Records contained in a dataset:

-- pv_equiv track=rewrite | github.com/haydenji0731/off-target-probe-checker | otpc/otpc/track.py | convert_md2bit_del
-- ===== SOURCE A (Python) =====
-- def convert_md2bit_del(s):
--     running = ""
--     bit_s = ""
--     ignore = False
--     mismatch_info = []
--     for c in s:
--         if c.isdigit():
--             ignore = False
--             running += c
--         else:
--             if ignore: continue
--             if c == '^':
--                 if len(running) > 0:
--                     bit_s += '1' * int(running)
--                 running = ""
--                 ignore = True
--                 continue
--             else:
--                 if len(running) > 0:
--                     bit_s += '1' * int(running)
--                 mismatch_info.append(len(bit_s))
--                 bit_s += '0'
--                 running = ""
--     if len(running) > 0:
--         bit_s += '1' * int(running)
--     return bit_s, mismatch_info
-- ===== SOURCE B (Python) =====
-- def convert_md2bit_del(s):
--     # Pass 1: lex the MD string into a flat token list.
--     tokens = []
--     i, n = 0, len(s)
--     while i < n:
--         c = s[i]
--         if c.isdigit():
--             j = i
--             while j < n and s[j].isdigit():
--                 j += 1
--             tokens.append(('num', s[i:j]))
--             i = j
--         elif c == '^':
--             i += 1
--             while i < n and not s[i].isdigit():
--                 i += 1
--             tokens.append(('del',))
--         else:
--             tokens.append(('mismatch',))
--             i += 1
--     # Pass 2: build the bitstring and mismatch positions from the tokens.
--     bit_parts = []
--     length = 0
--     mismatch_info = []
--     for t in tokens:
--         if t[0] == 'num':
--             k = int(t[1])
--             bit_parts.append('1' * k)
--             length += k
--         elif t[0] == 'mismatch':
--             mismatch_info.append(length)
--             bit_parts.append('0')
--             length += 1
--     return ''.join(bit_parts), mismatch_info
-- ===== Notes on version B (the rewrite author's own statement) =====
-- stated objective: alternative
-- what changed: B replaces A's single stateful character loop (running buffer + ignore flag) with two separate passes: an index-based lexer producing a token list (num/mismatch/del), then a token walk that builds the bit parts and mismatch positions; same cost, clearer decomposition.
import Mathlib
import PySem

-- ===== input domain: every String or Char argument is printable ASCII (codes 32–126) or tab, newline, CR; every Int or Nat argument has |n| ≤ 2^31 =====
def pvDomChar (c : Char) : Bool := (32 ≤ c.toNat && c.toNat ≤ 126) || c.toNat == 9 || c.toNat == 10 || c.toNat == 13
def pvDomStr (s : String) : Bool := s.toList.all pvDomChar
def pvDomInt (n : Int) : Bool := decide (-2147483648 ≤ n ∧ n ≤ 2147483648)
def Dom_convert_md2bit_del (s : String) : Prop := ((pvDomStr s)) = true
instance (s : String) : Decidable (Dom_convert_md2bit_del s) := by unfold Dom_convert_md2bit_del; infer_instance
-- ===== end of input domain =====

-- B re-implements A as a two-pass tokenizer (lex into tokens, then build the bitstring);
-- objective: alternative decomposition, same return value on every input.

-- ===== PORT A =====
-- int(running) on a nonempty ASCII digit string (exact on the admitted domain)
def pvVal (l : List Char) : Nat := l.foldl (fun a c => a * 10 + (c.toNat - 48)) 0

-- one iteration of A's for-loop; state = (running, bit_s, ignore, mismatch_info)
def pvStepA (st : List Char × List Char × Bool × List Int) (c : Char) :
    List Char × List Char × Bool × List Int :=
  let (run, bits, ign, mm) := st
  if c.isDigit then (run ++ [c], bits, false, mm)
  else if ign then (run, bits, ign, mm)
  else if c = '^' then
    ([], bits ++ (if run ≠ [] then List.replicate (pvVal run) '1' else []), true, mm)
  else
    let bits' := bits ++ (if run ≠ [] then List.replicate (pvVal run) '1' else [])
    ([], bits' ++ ['0'], ign, mm ++ [(bits'.length : Int)])

def pvLoopA (l : List Char) (st : List Char × List Char × Bool × List Int) :
    List Char × List Char × Bool × List Int := l.foldl pvStepA st

def convert_md2bit_del (s : String) : String × List Int :=
  let (run, bits, _, mm) := pvLoopA s.toList ([], [], false, [])
  (String.mk (bits ++ (if run ≠ [] then List.replicate (pvVal run) '1' else [])), mm)

-- ===== PORT B =====
inductive PvTok where
  | num : List Char → PvTok
  | mism : PvTok
  | del : PvTok
deriving DecidableEq, Repr

-- pass 1: lex the MD string into tokens
def pvLex : List Char → List PvTok
  | [] => []
  | c :: rest =>
    if c.isDigit then
      PvTok.num (c :: rest.takeWhile Char.isDigit) :: pvLex (rest.dropWhile Char.isDigit)
    else if c = '^' then
      PvTok.del :: pvLex (rest.dropWhile (fun d => !d.isDigit))
    else
      PvTok.mism :: pvLex rest
termination_by l => l.length
decreasing_by
  · exact Nat.lt_succ_of_le (List.length_dropWhile_le _ _)
  · exact Nat.lt_succ_of_le (List.length_dropWhile_le _ _)
  · exact Nat.lt_succ_self _

-- pass 2: build bitstring and mismatch positions from the tokens
def pvBuild : List PvTok → List Char → List Int → List Char × List Int
  | [], bits, mm => (bits, mm)
  | PvTok.num ds :: ts, bits, mm => pvBuild ts (bits ++ List.replicate (pvVal ds) '1') mm
  | PvTok.mism :: ts, bits, mm => pvBuild ts (bits ++ ['0']) (mm ++ [(bits.length : Int)])
  | PvTok.del :: ts, bits, mm => pvBuild ts bits mm

def convert_md2bit_del_alt (s : String) : String × List Int :=
  let (bits, mm) := pvBuild (pvLex s.toList) [] []
  (String.mk bits, mm)

-- ===== PRECONDITION & SPEC =====
def Spec_convert_md2bit_del (s : String) (out : String × List Int) : Prop := out = convert_md2bit_del_alt s
instance (s : String) (out : String × List Int) : Decidable (Spec_convert_md2bit_del s out) := by unfold Spec_convert_md2bit_del; infer_instance

-- ===== CLAIM (what is proved, stated in full; the proofs are below) =====
def Claim_equal_convert_md2bit_del : Prop := ∀ (s : String), Dom_convert_md2bit_del s → Spec_convert_md2bit_del s (convert_md2bit_del s)

-- ===== LEMMAS AND PROOFS =====
-- flush of A's final state
def pvFinish (st : List Char × List Char × Bool × List Int) : List Char × List Int :=
  let (run, bits, _, mm) := st
  (bits ++ (if run ≠ [] then List.replicate (pvVal run) '1' else []), mm)

theorem pvLoopA_cons (c : Char) (t : List Char) (st : List Char × List Char × Bool × List Int) :
    pvLoopA (c :: t) st = pvLoopA t (pvStepA st c) := rfl

-- branch equations of A's step
theorem pvStepA_digit {c : Char} (hc : c.isDigit) (run bits : List Char) (ign : Bool) (mm : List Int) :
    pvStepA (run, bits, ign, mm) c = (run ++ [c], bits, false, mm) := by
  simp [pvStepA, hc]

theorem pvStepA_ign {c : Char} (hc : ¬ c.isDigit) (run bits : List Char) (mm : List Int) :
    pvStepA (run, bits, true, mm) c = (run, bits, true, mm) := by
  simp [pvStepA, hc]

theorem pvStepA_del (run bits : List Char) (mm : List Int) :
    pvStepA (run, bits, false, mm) '^' =
      ([], bits ++ (if run ≠ [] then List.replicate (pvVal run) '1' else []), true, mm) := by
  simp [pvStepA]

theorem pvStepA_mism {c : Char} (hc : ¬ c.isDigit) (hd : c ≠ '^') (run bits : List Char) (mm : List Int) :
    pvStepA (run, bits, false, mm) c =
      ([], (bits ++ (if run ≠ [] then List.replicate (pvVal run) '1' else [])) ++ ['0'], false,
        mm ++ [((bits ++ (if run ≠ [] then List.replicate (pvVal run) '1' else [])).length : Int)]) := by
  simp [pvStepA, hc, hd]

-- branch equations of B's lexer
theorem pvLex_nil : pvLex [] = [] := by rw [pvLex]

theorem pvLex_digit {c : Char} (hc : c.isDigit) (t : List Char) :
    pvLex (c :: t) = PvTok.num (c :: t.takeWhile Char.isDigit) :: pvLex (t.dropWhile Char.isDigit) := by
  rw [pvLex]; simp [hc]

theorem pvLex_del (t : List Char) :
    pvLex ('^' :: t) = PvTok.del :: pvLex (t.dropWhile (fun d => !d.isDigit)) := by
  rw [pvLex]; simp

theorem pvLex_mism {c : Char} (hc : ¬ c.isDigit) (hd : c ≠ '^') (t : List Char) :
    pvLex (c :: t) = PvTok.mism :: pvLex t := by
  rw [pvLex]; simp [hc, hd]

-- A's loop consumes a digit prefix by appending it to `running`
theorem pvLoopA_digits (l : List Char) : ∀ (run bits : List Char) (mm : List Int),
    pvLoopA l (run, bits, false, mm) =
      pvLoopA (l.dropWhile Char.isDigit) (run ++ l.takeWhile Char.isDigit, bits, false, mm) := by
  induction l with
  | nil => intro run bits mm; simp
  | cons c t ih =>
    intro run bits mm
    by_cases hc : c.isDigit
    · rw [pvLoopA_cons, pvStepA_digit hc, ih]
      simp [hc]
    · simp [hc]

-- with ignore = True and empty running, A's loop skips non-digits
theorem pvLoopA_ignore (l : List Char) : ∀ (bits : List Char) (mm : List Int),
    pvLoopA l ([], bits, true, mm) =
      pvLoopA (l.dropWhile (fun d => !d.isDigit)) ([], bits, true, mm) := by
  induction l with
  | nil => intro bits mm; simp
  | cons c t ih =>
    intro bits mm
    by_cases hc : c.isDigit
    · simp [hc]
    · rw [pvLoopA_cons, pvStepA_ign hc, ih]
      simp [hc]

-- when the next char (if any) is a digit, the ignore flag is irrelevant
theorem pvLoopA_flag (l : List Char) (bits : List Char) (mm : List Int)
    (h : ∀ c ∈ l.head?, c.isDigit) :
    pvFinish (pvLoopA l ([], bits, true, mm)) = pvFinish (pvLoopA l ([], bits, false, mm)) := by
  cases l with
  | nil => rfl
  | cons c t =>
    have hc : c.isDigit := h c rfl
    rw [pvLoopA_cons, pvLoopA_cons, pvStepA_digit hc, pvStepA_digit hc]

theorem pvHead_dropWhile_digit (l : List Char) :
    ∀ c ∈ (l.dropWhile (fun d => !d.isDigit)).head?, c.isDigit := by
  intro c hc
  induction l with
  | nil => simp at hc
  | cons a t ih =>
    rw [List.dropWhile_cons] at hc
    by_cases ha : a.isDigit
    · simp [ha] at hc; subst hc; exact ha
    · simp [ha] at hc; exact ih hc

-- main invariant: A's loop (empty running, ignore off) followed by the final flush
-- equals B's build over B's token list
theorem pvMain : ∀ (n : Nat) (l : List Char), l.length ≤ n → ∀ (bits : List Char) (mm : List Int),
    pvFinish (pvLoopA l ([], bits, false, mm)) = pvBuild (pvLex l) bits mm := by
  intro n
  induction n with
  | zero =>
    intro l hl bits mm
    have h0 : l = [] := List.length_eq_zero_iff.mp (Nat.le_zero.mp hl)
    subst h0
    simp [pvLoopA, pvLex_nil, pvBuild, pvFinish]
  | succ n ih =>
    intro l hl bits mm
    cases l with
    | nil => simp [pvLoopA, pvLex_nil, pvBuild, pvFinish]
    | cons c t =>
      by_cases hc : c.isDigit
      · -- digit run
        have hds : (c :: t).takeWhile Char.isDigit = c :: t.takeWhile Char.isDigit := by
          simp [hc]
        have hdr : (c :: t).dropWhile Char.isDigit = t.dropWhile Char.isDigit := by
          simp [hc]
        rw [pvLoopA_digits, hds, hdr, pvLex_digit hc, List.nil_append]
        set ds := c :: t.takeWhile Char.isDigit with hdsdef
        have hnil : ds ≠ [] := by simp [hdsdef]
        have hlen : (t.dropWhile Char.isDigit).length ≤ t.length := List.length_dropWhile_le _ _
        cases hrest : t.dropWhile Char.isDigit with
        | nil =>
          simp [pvLoopA, pvFinish, hnil, pvLex_nil, pvBuild]
        | cons d t' =>
          have hd : ¬ d.isDigit := by
            have := List.head?_dropWhile_not (fun x => x.isDigit) t
            rw [hrest] at this; simpa using this
          have hlen' : t'.length ≤ n := by
            have h2 : (d :: t').length ≤ t.length := hrest ▸ hlen
            simp at h2 hl; omega
          rw [pvLoopA_cons]
          by_cases hdel : d = '^'
          · subst hdel
            rw [pvStepA_del, if_pos hnil, pvLoopA_ignore,
              pvLoopA_flag _ _ _ (pvHead_dropWhile_digit t'),
              ih _ (le_trans (List.length_dropWhile_le _ _) hlen'),
              pvLex_del, pvBuild, pvBuild]
          · rw [pvStepA_mism hd hdel, if_pos hnil, ih _ hlen',
              pvLex_mism hd hdel, pvBuild, pvBuild]
      · -- non-digit first char
        have hlen : t.length ≤ n := by simp at hl; omega
        rw [pvLoopA_cons]
        by_cases hdel : c = '^'
        · subst hdel
          rw [pvStepA_del, if_neg (by simp), pvLoopA_ignore,
            pvLoopA_flag _ _ _ (pvHead_dropWhile_digit t),
            ih _ (le_trans (List.length_dropWhile_le _ _) hlen),
            pvLex_del, pvBuild]
          simp
        · rw [pvStepA_mism hc hdel, if_neg (by simp), ih _ hlen,
            pvLex_mism hc hdel, pvBuild]
          simp

-- ===== VERDICT (by name: the statement is the Claim_ definition above) =====
theorem convert_md2bit_del_spec : Claim_equal_convert_md2bit_del := by
  intro s _
  show convert_md2bit_del s = convert_md2bit_del_alt s
  have h := pvMain s.toList.length s.toList le_rfl [] []
  unfold convert_md2bit_del convert_md2bit_del_alt
  rcases heq : pvLoopA s.toList ([], [], false, []) with ⟨run, bits, ign, mm⟩
  rcases heq2 : pvBuild (pvLex s.toList) [] [] with ⟨bb, bm⟩
  rw [heq, heq2] at h
  unfold pvFinish at h
  simp only [Prod.mk.injEq] at h ⊢
  exact ⟨congrArg String.mk h.1, h.2⟩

» EXERCISE DESCRIPTION
Scan the data for the word "alternative" and copy every line where it shows up.

» SOLUTION TO THIS EXERCISE
-- stated objective: alternative
-- objective: alternative decomposition, same return value on every input.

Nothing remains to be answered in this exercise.